INSTRUCTIONS FOR THE TASK: Looking at the listing below, retype exactly the lines starting at the one containing "bits by removing" and ending at the one containing "-- stated objective: simpler", both included, and nothing else.

┄┄┄┄┄┄┄┄┄┄┄┄┄┄┄┄┄┄┄┄

-- pv_equiv track=rewrite | github.com/towardsRevolution/Aditya-s-Python-Codes | Bit Manipulation/bitcoin.py | trimTo32Bits
-- ===== SOURCE A (Python) =====
-- def padIntTo32Bits(data):
--     """
--     Takes an integer that can be represented in 32 bits (or less), and returns
--     it as a 32 bit binary string of 0's and 1's.], e.g.:
--
--         padIntTo32Bits(11) = '0b00000000000000000000000000001011'
--         padIntTo32Bits(0x6a09e667) = '0b01101010000010011110011001100111'
--
--     :param data (int): An integer represented in 32 bits or less
--     :pre: data is 32 bits or less
--     :return: A 32 bit binary string
--     """
--     binaryString=bin(data)
--     zeroPadding=34-len(binaryString)
--     zeroString=""
--     for _ in range(zeroPadding):
--         zeroString=zeroString+"0"
--     for index in range(2,len(binaryString)):
--         zeroString+=binaryString[index]
--     return ("0b"+zeroString)
--
-- def trimTo32Bits(val):
--     """
--     Takes a binary string that may be larger than 32 bits and cut it down to 32
--     bits by removing the extra most significant bits, e.g.:
--
--         trim('0b111111110000010001000100001001101') ==
--             '0b11111110000010001000100001001101'
--
--     :param val (str): A binary string of 32 or greater bits
--     :pre: val is >= 32 bits
--     :return: A trimmed 32 bit binary string
--     """
--     trimmedString=""
--     if(len(val)-34>0):
--         BitsTrimmed=len(val)-34
--         for index in range(BitsTrimmed+2,len(val)):
--             trimmedString+=val[index]
--         return "0b"+trimmedString
--     else:
--         NonTrimmedString=padIntTo32Bits(int(val,2))
--         return NonTrimmedString
-- ===== SOURCE B (Python) =====
-- def trimTo32Bits(val):
--     if len(val) > 34:
--         return "0b" + val[-32:]
--     return "0b" + bin(int(val, 2))[2:].zfill(32)
-- ===== Notes on version B (the rewrite author's own statement) =====
-- stated objective: simpler
-- what changed: A's two character-copying index loops and the padIntTo32Bits helper with its hand-rolled zero-padding loop are replaced by two closed-form string expressions: slicing val[-32:] for long inputs and bin(int(val,2))[2:].zfill(32) for short ones.
import Mathlib
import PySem

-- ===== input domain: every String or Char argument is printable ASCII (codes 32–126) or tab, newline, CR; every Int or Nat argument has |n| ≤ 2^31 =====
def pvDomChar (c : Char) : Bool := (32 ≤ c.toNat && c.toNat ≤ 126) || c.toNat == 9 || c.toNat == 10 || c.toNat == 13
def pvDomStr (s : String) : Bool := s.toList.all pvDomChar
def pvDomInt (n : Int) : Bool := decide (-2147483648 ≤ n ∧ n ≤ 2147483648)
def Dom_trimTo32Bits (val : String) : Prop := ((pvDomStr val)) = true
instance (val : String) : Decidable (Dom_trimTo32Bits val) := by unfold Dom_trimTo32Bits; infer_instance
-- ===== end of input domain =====

-- B replaces A's two character-copying index loops and the padIntTo32Bits helper by two
-- closed-form string expressions (a slice for long inputs, bin()[2:].zfill(32) for short
-- ones); same return value on every input on which A returns.

-- ===== PORT A =====
def padIntTo32BitsChars (data : Int) : List Char :=
  let binaryString := PySem.Int.toBinChars0b data
  let zeroPadding : Int := 34 - (binaryString.length : Int)
  let zeroString := (PySem.List.pyRange 0 zeroPadding 1).foldl
    (fun s _ => s ++ ['0']) ([] : List Char)
  let zeroString := (PySem.List.pyRange 2 (binaryString.length : Int) 1).foldl
    (fun s i => s ++ [PySem.List.pyGetD binaryString i ' ']) zeroString
  '0' :: 'b' :: zeroString

def trimTo32Bits (val : String) : String :=
  let l := val.toList
  if (l.length : Int) - 34 > 0 then
    let bitsTrimmed : Int := (l.length : Int) - 34
    let trimmedString := (PySem.List.pyRange (bitsTrimmed + 2) (l.length : Int) 1).foldl
      (fun s i => s ++ [PySem.List.pyGetD l i ' ']) ([] : List Char)
    String.ofList ('0' :: 'b' :: trimmedString)
  else
    match PySem.Int.ofStrBase? val 2 with
    | some n => String.ofList (padIntTo32BitsChars n)
    | none => ""   -- int(val, 2) raises ValueError here; excluded by Pre_

-- ===== PORT B =====
-- Source B: "0b" + val[-32:] for len(val) > 34, else "0b" + bin(int(val, 2))[2:].zfill(32)
def trimTo32Bits_alt (val : String) : String :=
  if (val.toList.length : Int) > 34 then
    String.ofList ('0' :: 'b' :: PySem.List.slice val.toList (some (-32)) none)
  else
    match PySem.Int.ofStrBase? val 2 with
    | some n => String.ofList ('0' :: 'b' ::
        PySem.Chars.zfill (PySem.List.slice (PySem.Int.toBinChars0b n) (some 2) none) 32)
    | none => ""   -- int(val, 2) raises ValueError here; excluded by Pre_

-- ===== PRECONDITION & SPEC =====
-- Pre_ excludes exactly the inputs on which A raises ValueError: strings of length ≤ 34
-- that int(val, 2) rejects (the long branch never parses, so long strings are all admitted).
def Pre_trimTo32Bits (val : String) : Prop :=
  34 < val.toList.length ∨ PySem.Int.ofStrBase? val 2 ≠ none
instance (val : String) : Decidable (Pre_trimTo32Bits val) := by
  unfold Pre_trimTo32Bits; infer_instance

def pvWitness_trimTo32Bits : String := "101"

def Spec_trimTo32Bits (val : String) (out : String) : Prop := out = trimTo32Bits_alt val
instance (val : String) (out : String) : Decidable (Spec_trimTo32Bits val out) := by
  unfold Spec_trimTo32Bits; infer_instance

-- ===== CLAIM (what is proved, stated in full; the proofs are below) =====
def Claim_equal_trimTo32Bits : Prop := ∀ (val : String), Dom_trimTo32Bits val →
  Pre_trimTo32Bits val → Spec_trimTo32Bits val (trimTo32Bits val)

-- ===== LEMMAS AND PROOFS =====

-- the index-copy loop reads out a suffix
lemma pvFoldRead (l : List Char) (a : Nat) (s0 : List Char) :
    (PySem.List.pyRange (a : Int) (l.length : Int) 1).foldl
      (fun s i => s ++ [PySem.List.pyGetD l i ' ']) s0 = s0 ++ l.drop a := by
  rw [PySem.List.pyRange_one, List.foldl_map, PySem.List.foldl_append_singleton_eq_map]
  congr 1
  apply List.ext_getElem
  · simp only [List.length_map, List.length_range, List.length_drop]
    omega
  · intro i h1 h2
    have hia : a + i < l.length := by
      simp only [List.length_drop] at h2; omega
    simp only [List.getElem_map, List.getElem_range, List.getElem_drop]
    rw [show ((a : Int) + (i : Int)) = ((a + i : Nat) : Int) by push_cast; ring,
      PySem.List.pyGetD_of_nonneg _ _ (by positivity)]
    have ht : ((a + i : Nat) : Int).toNat = a + i := by omega
    rw [ht, List.getD_eq_getElem?_getD, List.getElem?_eq_getElem hia]
    rfl

-- the zero-padding loop builds a replicate
lemma pvFoldZeros (k : Int) :
    (PySem.List.pyRange 0 k 1).foldl (fun s _ => s ++ ['0']) ([] : List Char) =
      List.replicate k.toNat '0' := by
  rw [PySem.List.pyRange_one]
  rw [List.foldl_map, show (fun (s : List Char) (x : Nat) => s ++ ['0']) =
    (fun s x => s ++ [(fun (_ : Nat) => '0') x]) from rfl,
    PySem.List.foldl_append_singleton_eq_map]
  simp [List.map_const']

-- A's padding helper in closed form: pad bin(data) without its '0b' prefix to the left
lemma pvPad_closed (data : Int) :
    padIntTo32BitsChars data =
      '0' :: 'b' :: (List.replicate ((34 : Int) - ((PySem.Int.toBinChars0b data).length : Int)).toNat '0'
        ++ (PySem.Int.toBinChars0b data).drop 2) := by
  simp only [padIntTo32BitsChars]
  rw [show ((2 : Int)) = ((2 : Nat) : Int) by norm_num, pvFoldRead, pvFoldZeros]

-- zfill to 32 of a list that does not start with a sign is a left zero-pad
lemma pvZfill32 (cs : List Char) (h : ∀ c ∈ cs.head?, c ≠ '+' ∧ c ≠ '-') :
    PySem.Chars.zfill cs 32 = List.replicate (32 - cs.length) '0' ++ cs := by
  by_cases h32 : (32 : Int) ≤ (cs.length : Int)
  · have hz : 32 - cs.length = 0 := by omega
    simp [PySem.Chars.zfill, h32, hz]
  · cases cs with
    | nil => simp [PySem.Chars.zfill]
    | cons c r =>
        have hc := h c (by simp)
        simp only [PySem.Chars.zfill]
        rw [if_neg h32, if_neg (by simp [hc.1, hc.2])]
        simp

-- bin(n) has at least the two characters of its '0b' prefix
lemma pvBin_len (n : Int) : 2 ≤ (PySem.Int.toBinChars0b n).length := by
  simp only [PySem.Int.toBinChars0b]
  split <;> simp

-- the character after bin(n)'s '0b' prefix is a binary digit or the 'b' of '-0b'
lemma pvBin_drop_head (n : Int) :
    ∀ c ∈ ((PySem.Int.toBinChars0b n).drop 2).head?, c ≠ '+' ∧ c ≠ '-' := by
  intro c hc
  simp only [PySem.Int.toBinChars0b] at hc
  split at hc
  · -- '-' :: '0' :: 'b' :: digits, dropping 2 leaves 'b' :: digits
    simp only [List.drop_succ_cons, List.drop_zero, List.head?_cons, Option.mem_def,
      Option.some.injEq] at hc
    subst hc
    exact ⟨by decide, by decide⟩
  · -- '0' :: 'b' :: digits, dropping 2 leaves the digits
    simp only [List.drop_succ_cons, List.drop_zero] at hc
    have hmem : c ∈ Nat.toDigits 2 n.toNat := List.mem_of_mem_head? hc
    have hdig : c.isDigit := Nat.isDigit_of_mem_toDigits (by norm_num) (by norm_num) hmem
    constructor <;> rintro rfl <;> simp [Char.isDigit] at hdig

-- the short (parsing) branches of A and B agree for every parsed value
lemma pvShort_eq (n : Int) :
    padIntTo32BitsChars n =
      '0' :: 'b' :: PySem.Chars.zfill (PySem.List.slice (PySem.Int.toBinChars0b n) (some 2) none) 32 := by
  have hsl : PySem.List.slice (PySem.Int.toBinChars0b n) (some 2) none =
      (PySem.Int.toBinChars0b n).drop 2 := by
    rw [show ((2 : Int)) = ((2 : Nat) : Int) by norm_num, PySem.List.slice_from_natCast]
  rw [hsl, pvPad_closed, pvZfill32 _ (pvBin_drop_head n)]
  have hlen := pvBin_len n
  congr 4
  simp only [List.length_drop]
  omega

-- the long branch: both sides return the last 32 characters
lemma pvLong_branch (val : String) (h : 34 < val.toList.length) :
    trimTo32Bits val = trimTo32Bits_alt val := by
  have hsl : PySem.List.slice val.toList (some (-32)) none =
      val.toList.drop (val.toList.length - 32) :=
    PySem.List.slice_from_neg_ofNat val.toList 32 (by norm_num)
  simp only [trimTo32Bits, trimTo32Bits_alt, hsl]
  rw [if_pos (by omega), if_pos (by omega)]
  rw [show ((val.toList.length : Int) - 34 + 2) = ((val.toList.length - 32 : Nat) : Int) by
    omega]
  rw [pvFoldRead]
  rw [List.nil_append]

-- ===== VERDICT (by name: the statement is the Claim_ definition above) =====
theorem trimTo32Bits_spec : Claim_equal_trimTo32Bits := by
  intro val _ hpre
  show trimTo32Bits val = trimTo32Bits_alt val
  rcases Nat.lt_or_ge 34 val.toList.length with hgt | hle
  · exact pvLong_branch val hgt
  · rcases hpre with h | hparse
    · omega
    · obtain ⟨n, hn⟩ := Option.ne_none_iff_exists'.mp hparse
      simp only [trimTo32Bits, trimTo32Bits_alt]
      rw [if_neg (by omega), if_neg (by omega), hn]
      show String.ofList (padIntTo32BitsChars n) = String.ofList ('0' :: 'b' ::
        PySem.Chars.zfill (PySem.List.slice (PySem.Int.toBinChars0b n) (some 2) none) 32)
      rw [pvShort_eq]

┄┄┄┄┄┄┄┄┄┄┄┄┄┄┄┄┄┄┄┄

RESPONSE TO THE EXERCISE:
--     bits by removing the extra most significant bits, e.g.:
--
--         trim('0b111111110000010001000100001001101') ==
--             '0b11111110000010001000100001001101'
--
--     :param val (str): A binary string of 32 or greater bits
--     :pre: val is >= 32 bits
--     :return: A trimmed 32 bit binary string
--     """
--     trimmedString=""
--     if(len(val)-34>0):
--         BitsTrimmed=len(val)-34
--         for index in range(BitsTrimmed+2,len(val)):
--             trimmedString+=val[index]
--         return "0b"+trimmedString
--     else:
--         NonTrimmedString=padIntTo32Bits(int(val,2))
--         return NonTrimmedString
-- ===== SOURCE B (Python) =====
-- def trimTo32Bits(val):
--     if len(val) > 34:
--         return "0b" + val[-32:]
--     return "0b" + bin(int(val, 2))[2:].zfill(32)
-- ===== Notes on version B (the rewrite author's own statement) =====
-- stated objective: simpler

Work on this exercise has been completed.